CYP19A1 gene is responsible for the production of enzyme aromatase, which converts androgens to different forms of estrogen . Estrogen is involved in sexual development in females prior to birth and the levels peak during pregnancy. Mutation in CYP19A1 gene leads to deficiency or absence of activity of aromatase ^[2]. As a result, there is decrease in production of estrogen due to lack of conversion of androgens to estrogen and increase in testosterone and androstenedione levels. In pregnant women , excess androgens cross the placenta and enter into the maternal circulation leading to virilization. Female fetuses who are affected have ambiguous genitalia while males develop osteoporosis.

Causes

CYP19A1 gene mutation primarily causes Placental Aromatase Deficiency and the placenta is not capable of converting androgenic precursors of estrogen to estradiol. Mutations on exons 3,5 and 9 have been reported. Studies suggest that it is more prevalent in consanguinous marriages and both are heterozygous carriers of the mutation.

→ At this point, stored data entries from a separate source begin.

-- pv_equiv track=rewrite | github.com/ramitch91/checkio | solutions/Electronic Station/acceptable_password_vi.py | count_different_characters
-- ===== SOURCE A (Python) =====
-- def count_different_characters(password: str) -> bool:
--     diff_characters = []
--     for character in password:
--         if character not in diff_characters:
--             diff_characters.append(character)
--     if len(diff_characters) >= 3:
--         return True
--     return False
-- ===== SOURCE B (Python) =====
-- def count_different_characters(password: str) -> bool:
--     chars = sorted(password)
--     distinct = (1 if chars else 0) + sum(1 for a, b in zip(chars, chars[1:]) if a != b)
--     return distinct >= 3
-- ===== Notes on version B (the rewrite author's own statement) =====
-- stated objective: alternative
-- what changed: Replaces the quadratic build-a-list-with-membership-scans loop by sorting the characters and counting distinct ones in a single adjacent-comparison pass over the sorted list.
import Mathlib
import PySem

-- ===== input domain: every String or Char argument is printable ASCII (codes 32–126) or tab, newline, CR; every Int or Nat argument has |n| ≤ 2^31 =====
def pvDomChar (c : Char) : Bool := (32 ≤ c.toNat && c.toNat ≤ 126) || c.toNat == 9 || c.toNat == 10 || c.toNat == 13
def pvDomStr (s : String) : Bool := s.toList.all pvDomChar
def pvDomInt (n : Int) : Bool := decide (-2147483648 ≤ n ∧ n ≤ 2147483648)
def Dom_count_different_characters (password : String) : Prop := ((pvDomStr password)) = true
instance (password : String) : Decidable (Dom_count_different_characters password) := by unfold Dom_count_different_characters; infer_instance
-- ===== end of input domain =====

-- B replaces A's quadratic membership-scan accumulation by sort + one adjacent-comparison pass (alternative algorithm; return value only).

-- ===== PORT A =====
-- build diff_characters by appending each character not yet present, then test len >= 3
def count_different_characters (password : String) : Bool :=
  let diff_characters :=
    password.toList.foldl (fun acc character => if character ∈ acc then acc else acc ++ [character]) []
  if 3 ≤ diff_characters.length then true else false

-- ===== PORT B =====
-- sorted(password); distinct = (1 if nonempty) + count of adjacent unequal pairs (zip chars chars[1:]); return distinct >= 3
def count_different_characters_alt (password : String) : Bool :=
  let chars := PySem.List.sorted password.toList (fun c => c) false
  let distinct : Int :=
    (if chars.isEmpty then 0 else 1) +
      ((chars.zip (PySem.List.slice chars (some 1) none)).countP (fun p => p.1 ≠ p.2) : Int)
  decide (3 ≤ distinct)

-- ===== PRECONDITION & SPEC =====
def Spec_count_different_characters (password : String) (out : Bool) : Prop := out = count_different_characters_alt password
instance (password : String) (out : Bool) : Decidable (Spec_count_different_characters password out) := by unfold Spec_count_different_characters; infer_instance

-- ===== CLAIM (what is proved, stated in full; the proofs are below) =====
def Claim_equal_count_different_characters : Prop := ∀ (password : String), Dom_count_different_characters password → Spec_count_different_characters password (count_different_characters password)

-- ===== LEMMAS AND PROOFS =====

-- A's accumulator stays duplicate-free
theorem pvA_nodup (l : List Char) (acc : List Char) (h : acc.Nodup) :
    (l.foldl (fun acc character => if character ∈ acc then acc else acc ++ [character]) acc).Nodup := by
  induction l generalizing acc with
  | nil => exact h
  | cons c t ih =>
    simp only [List.foldl_cons]
    by_cases hc : c ∈ acc
    · simp [hc, ih _ h]
    · simp only [hc, if_false]
      refine ih _ ?_
      rw [List.nodup_append]
      refine ⟨h, List.nodup_singleton c, ?_⟩
      intro a ha b hb heq
      rw [List.mem_singleton] at hb
      subst hb
      exact hc (heq ▸ ha)

-- membership in A's accumulator
theorem pvA_mem (l : List Char) (acc : List Char) (x : Char) :
    x ∈ l.foldl (fun acc character => if character ∈ acc then acc else acc ++ [character]) acc ↔
      x ∈ acc ∨ x ∈ l := by
  induction l generalizing acc with
  | nil => simp
  | cons c t ih =>
    simp only [List.foldl_cons]
    by_cases hc : c ∈ acc
    · rw [if_pos hc, ih]
      constructor
      · rintro (h | h) <;> simp_all
      · rintro (h | h)
        · exact Or.inl h
        · rcases List.mem_cons.mp h with h | h
          · exact Or.inl (h ▸ hc)
          · exact Or.inr h
    · rw [if_neg hc, ih]
      simp [or_assoc, or_comm, List.mem_append]
      tauto

-- A's diff_characters length is the number of distinct characters
theorem pvA_length (l : List Char) :
    (l.foldl (fun acc character => if character ∈ acc then acc else acc ++ [character]) []).length
      = l.toFinset.card := by
  have hnd := pvA_nodup l [] List.nodup_nil
  have hm : (l.foldl (fun acc character => if character ∈ acc then acc else acc ++ [character]) []).toFinset = l.toFinset := by
    ext x
    simp [List.mem_toFinset, pvA_mem]
  rw [← hm, List.toFinset_card_of_nodup hnd]

-- B's adjacent-pair count on a sorted list counts the distinct characters
theorem pvB_count (cs : List Char) (hs : cs.Pairwise (· ≤ ·)) :
    ((if cs.isEmpty then 0 else 1) + (cs.zip cs.tail).countP (fun p => p.1 ≠ p.2)) = cs.toFinset.card := by
  induction cs with
  | nil => simp
  | cons x t ih =>
    cases t with
    | nil => simp
    | cons y u =>
      have hyt : (y :: u).Pairwise (· ≤ ·) := (List.pairwise_cons.mp hs).2
      have hxy : x ≤ y := (List.pairwise_cons.mp hs).1 y (by simp)
      have ihr := ih hyt
      simp only [List.tail_cons, List.zip_cons_cons, List.countP_cons] at *
      by_cases hxe : x = y
      · subst hxe
        have : insert x (insert x u.toFinset) = insert x u.toFinset := by simp
        simp only [List.toFinset_cons, this, List.isEmpty_cons] at *
        simpa using ihr
      · have hxnot : x ∉ (y :: u) := by
          intro hmem
          rcases List.mem_cons.mp hmem with h | h
          · exact hxe h
          · have := (List.pairwise_cons.mp hyt).1 x h
            have h2 := (List.pairwise_cons.mp hs).1 x (List.mem_cons_of_mem _ h)
            exact hxe (le_antisymm hxy this)
        have hcard : (x :: y :: u).toFinset.card = (y :: u).toFinset.card + 1 := by
          simp only [List.toFinset_cons]
          rw [Finset.card_insert_of_notMem (by simpa [List.mem_toFinset] using hxnot)]
        simp only [List.isEmpty_cons, decide_not] at ihr ⊢
        rw [hcard, ← ihr]
        simp [hxe]
        omega

-- ===== VERDICT (by name: the statement is the Claim_ definition above) =====
theorem count_different_characters_spec : Claim_equal_count_different_characters := by
  intro password _
  unfold Spec_count_different_characters count_different_characters count_different_characters_alt
  simp only [PySem.List.slice_from_one]
  set l := password.toList with hl
  set cs := PySem.List.sorted l (fun c => c) false with hcs
  have hpw : cs.Pairwise (· ≤ ·) := by
    simpa using PySem.List.sorted_pairwise l (fun c => c)
  have hB := pvB_count cs hpw
  rw [List.toFinset_eq_of_perm _ _ (PySem.List.sorted_perm l (fun c => c) false)] at hB
  have hA := pvA_length l
  have hint : ((if cs.isEmpty then (0:Int) else 1) + (((cs.zip cs.tail).countP fun p => p.1 ≠ p.2 : ℕ) : Int)) = (l.toFinset.card : Int) := by
    rw [← hB]
    push_cast
    split_ifs <;> simp
  rw [hA, hint]
  by_cases h : 3 ≤ l.toFinset.card
  · rw [if_pos h]
    symm
    rw [decide_eq_true_iff]
    exact_mod_cast h
  · rw [if_neg h]
    symm
    rw [decide_eq_false_iff_not]
    intro hc
    exact h (by exact_mod_cast hc)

Differentiating Any Disease from other Diseases

Congenital adrenal hyperplasia can be considered as a differential in female patients. While, in male patients;

• 5 alpha reductase deficiency :The levels of testosterone and estrogen are normal.
• Estrogen resistance syndrome
• 46,XY disorder of sex development due to isolated 17, 20 lyase deficiency
• Congenital adrenal hyperplasia due to cytochrome P450 oxidoreductase deficiency
• Congenital hypogonadotropic hypogonadism

can be considered as the differentials.

Diagnosis

History and Symptoms | Physical Examination | Laboratory Findings ^[3] | Electrocardiogram | Chest X Ray | CT | MRI | Echocardiography or Ultrasound | Other Imaging Findings | Other Diagnostic Studies

Epidemiology and Demographics

Placental Aromatase Deficiency is a rare autosomal recessive disorder. The prevalence is unknown . Approximately 20 cases have been described in the literature. ^[4]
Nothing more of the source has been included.